Also - I suggest you might not know what a 'store of value' or a 'currency' is, these are established financial concepts.

Most people behind bitcoin has no grasp of what currency is. They often compare it to 'internet technology' like IP. The lack of financial literacy among the Bitcoin bloggers is staggering.


> Can you pay your rent in Bitcoin?

The main mechanism for making your country's currency mandatory is requiring tax payment in it.

A Venezuelan can't pay their taxes with dollars either. This doesn't mean dollars aren't currency.

> Can you buy milk?

Yes - directly at some merchants, and indirectly via payment cards.

> Why not gold?

Many people are paid in gold-denominated amounts, or currency-denomination amounts into gold-backed accounts.

It's a bit harder to transfer to your family overseas, but still works.

> Why not Diamonds?

Because they aren't fungible or easily transferred.


You're grasping at straws.

There is almost nowhere in the US that you can 'buy milk or pay rent' in Bitcoins.

It's a useless, fantasy currency - and you have to find some other believer in fantasy currency, hope that there is some liquidity - exchange your fantasy money for real money in order to buy real things.

Diamond/gold/porc-future prices won't go to zero overnight, and there is a global market for them. They are at least 'somewhat liquid'

There is absolutely no reason to want to be paid in Bitcoin.

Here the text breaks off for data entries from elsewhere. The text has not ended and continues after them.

-- first-occurrence index of a name (0 when absent; only used on members)
def idxI (names : List String) (n : String) : Int :=
  (((PySem.List.index? names n).getD 0 : Nat) : Int)

-- proof-side spec of A's loop: first-occurrence selection, given the keys already in the dict
def goSpec (headers : List (String × String)) (seen : List String) : List String → List (String × String)
  | [] => []
  | n :: rest =>
    match (PySem.Dict.mk headers).get? n with
    | none => goSpec headers seen rest
    | some v => if n ∈ seen then goSpec headers seen rest else (n, v) :: goSpec headers (n :: seen) rest

theorem goSpec_congr (headers : List (String × String)) (ns : List String) :
    ∀ (s s' : List String), (∀ x, x ∈ s ↔ x ∈ s') → goSpec headers s ns = goSpec headers s' ns := by
  induction ns with
  | nil => intro s s' _; rfl
  | cons n rest ih =>
    intro s s' h
    simp only [goSpec]
    cases (PySem.Dict.mk headers).get? n with
    | none => exact ih s s' h
    | some v =>
      dsimp only
      by_cases hn : n ∈ s
      · rw [if_pos hn, if_pos ((h n).mp hn)]; exact ih s s' h
      · rw [if_neg hn, if_neg (fun hc => hn ((h n).mpr hc))]
        have := ih (n :: s) (n :: s') (by intro x; simp [h x])
        rw [this]

-- an overwrite with the value already stored is the identity
theorem insert_of_mem_items_self {d : PySem.Dict String String} {n : String} {v : String}
    (hnd : d.keys.Nodup) (hmem : (n, v) ∈ d.items) : d.insert n v = d := by
  have hkn : n ∈ d.keys := PySem.Dict.mem_keys_of_mem_items _ hmem
  have hc : d.contains n = true := (PySem.Dict.contains_iff_mem_keys _ _).mpr hkn
  have hget : d.get? n = some v := PySem.Dict.get?_of_mem_items _ hmem hnd
  apply PySem.Dict.ext
  rw [PySem.Dict.items_insert_of_contains d v hc]
  conv_rhs => rw [← List.map_id d.items]
  apply List.map_congr_left
  intro p hp
  by_cases hpn : p.1 = n
  · have hgp : d.get? p.1 = some p.2 := PySem.Dict.get?_of_mem_items _ (by exact hp) hnd
    rw [hpn, hget] at hgp
    have hv : v = p.2 := Option.some.inj hgp
    have hpe : p = (n, v) := by rw [hv, ← hpn]
    simp [hpe]
  · simp [hpn]

-- A's fold, characterised
theorem foldA (headers : List (String × String)) :
    ∀ (ns : List String) (d : PySem.Dict String String),
      d.keys.Nodup → (∀ p ∈ d.items, (PySem.Dict.mk headers).get? p.1 = some p.2) →
      (ns.foldl
        (fun (selected : PySem.Dict String String) name =>
          match (PySem.Dict.mk headers).get? name with
          | some v => selected.insert name v
          | none => selected)
        d).items = d.items ++ goSpec headers d.keys ns := by
  intro ns
  induction ns with
  | nil => intro d _ _; simp [goSpec]
  | cons n rest ih =>
    intro d hnd hinv
    simp only [List.foldl_cons]
    cases hg : (PySem.Dict.mk headers).get? n with
    | none =>
      rw [ih d hnd hinv]
      simp [goSpec, hg]
    | some v =>
      simp only [hg]
      by_cases hc : d.contains n = true
      · have hkn : n ∈ d.keys := (PySem.Dict.contains_iff_mem_keys _ _).mp hc
        have hsome : (d.get? n).isSome := by rw [← PySem.Dict.contains_eq_isSome_get?, hc]
        obtain ⟨w, hw⟩ := Option.isSome_iff_exists.mp hsome
        have hmemw : (n, w) ∈ d.items := PySem.Dict.mem_items_of_get?_eq_some _ hw
        have hwv : w = v := by
          have h2 := hinv (n, w) hmemw
          rw [hg] at h2
          exact (Option.some.inj h2).symm
        subst hwv
        rw [insert_of_mem_items_self hnd hmemw]
        rw [ih d hnd hinv]
        simp [goSpec, hg, hkn]
      · have hcf : d.contains n = false := by simpa using hc
        have hkn : n ∉ d.keys := fun hm => hc ((PySem.Dict.contains_iff_mem_keys _ _).mpr hm)
        have hkeys : (d.insert n v).keys = d.keys ++ [n] :=
          PySem.Dict.keys_insert_of_not_contains d v hcf
        have hitems : (d.insert n v).items = d.items ++ [(n, v)] :=
          PySem.Dict.items_insert_of_not_contains d v hcf
        have hnd' : (d.insert n v).keys.Nodup := by
          rw [hkeys]
          simp only [List.nodup_append, List.nodup_singleton, true_and]
          refine ⟨hnd, ?_⟩
          intro a ha b hb
          simp only [List.mem_singleton] at hb
          subst hb
          exact fun he => hkn (he ▸ ha)
        have hinv' : ∀ p ∈ (d.insert n v).items, (PySem.Dict.mk headers).get? p.1 = some p.2 := by
          rw [hitems]
          intro p hp
          rcases List.mem_append.mp hp with hp | hp
          · exact hinv p hp
          · simp only [List.mem_singleton] at hp
            subst hp
            exact hg
        rw [ih (d.insert n v) hnd' hinv', hitems, hkeys]
        have hcong := goSpec_congr headers rest (d.keys ++ [n]) (n :: d.keys)
          (by intro x; simp [or_comm])
        rw [hcong]
        simp [goSpec, hg, hkn]

-- dropping copies of a name whose lookup fails does not change the selection
theorem filterMap_fsel_filter_ne (headers : List (String × String)) (n : String)
    (hn : (PySem.Dict.mk headers).get? n = none) (l : List String) :
    (l.filter (fun y => y != n)).filterMap (fsel headers) = l.filterMap (fsel headers) := by
  induction l with
  | nil => rfl
  | cons y l ih =>
    rw [List.filter_cons]
    by_cases hy : y = n
    · subst hy
      simp only [bne_self_eq_false, Bool.false_eq_true, if_false]
      have hf : fsel headers y = none := by simp [fsel, hn]
      rw [List.filterMap_cons, hf, ih]
    · have hb : (y != n) = true := by simp [hy]
      rw [hb, if_pos rfl, List.filterMap_cons, List.filterMap_cons, ih]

And there are many reasons to not want to be paid in Bitcoin such a price volatility, liquidity, the 'exchange tax' (you'll have to pay a % cut to transfer your money into USD), and the risk of your bitcoins being stolen in one way or another (hackers etc). Your regular bank account is de-facto insured.

Every other currency makes much more sense in every way than Bitcoin.

'Bitcoin' is not a study in finance or commerce, or really even technology - it's a study of human nature, why people believe certain things, and are addicted to waves of new ideas.


If you were in Venezuela and everywhere accepted bitcoin, would you rather have bitcoin or Venezuelan bolivars?


"If you were in Venezuela and everywhere accepted bitcoin, would you rather have bitcoin or Venezuelan bolivars?"

If Bitcoin were the de-facto currency of Venezuela, sure bitcoins would make sense. But it's not, so it doesn't.

Moreover, there is no reason for anyone in Venezuela to use Bitcoin when they can much more easily and rationally use USD. Like I say - the rational alternative for a bad currency is a strong currency of a nearby entity. In Venezuela, the default 'hard currency' is dollars. In Algeria it's Euros.


They can't get USD because of capital controls, why else do you think they can't get food?


The power goes out frequently in VZ. Bitcoin wouldn't be as reliable as dollars there.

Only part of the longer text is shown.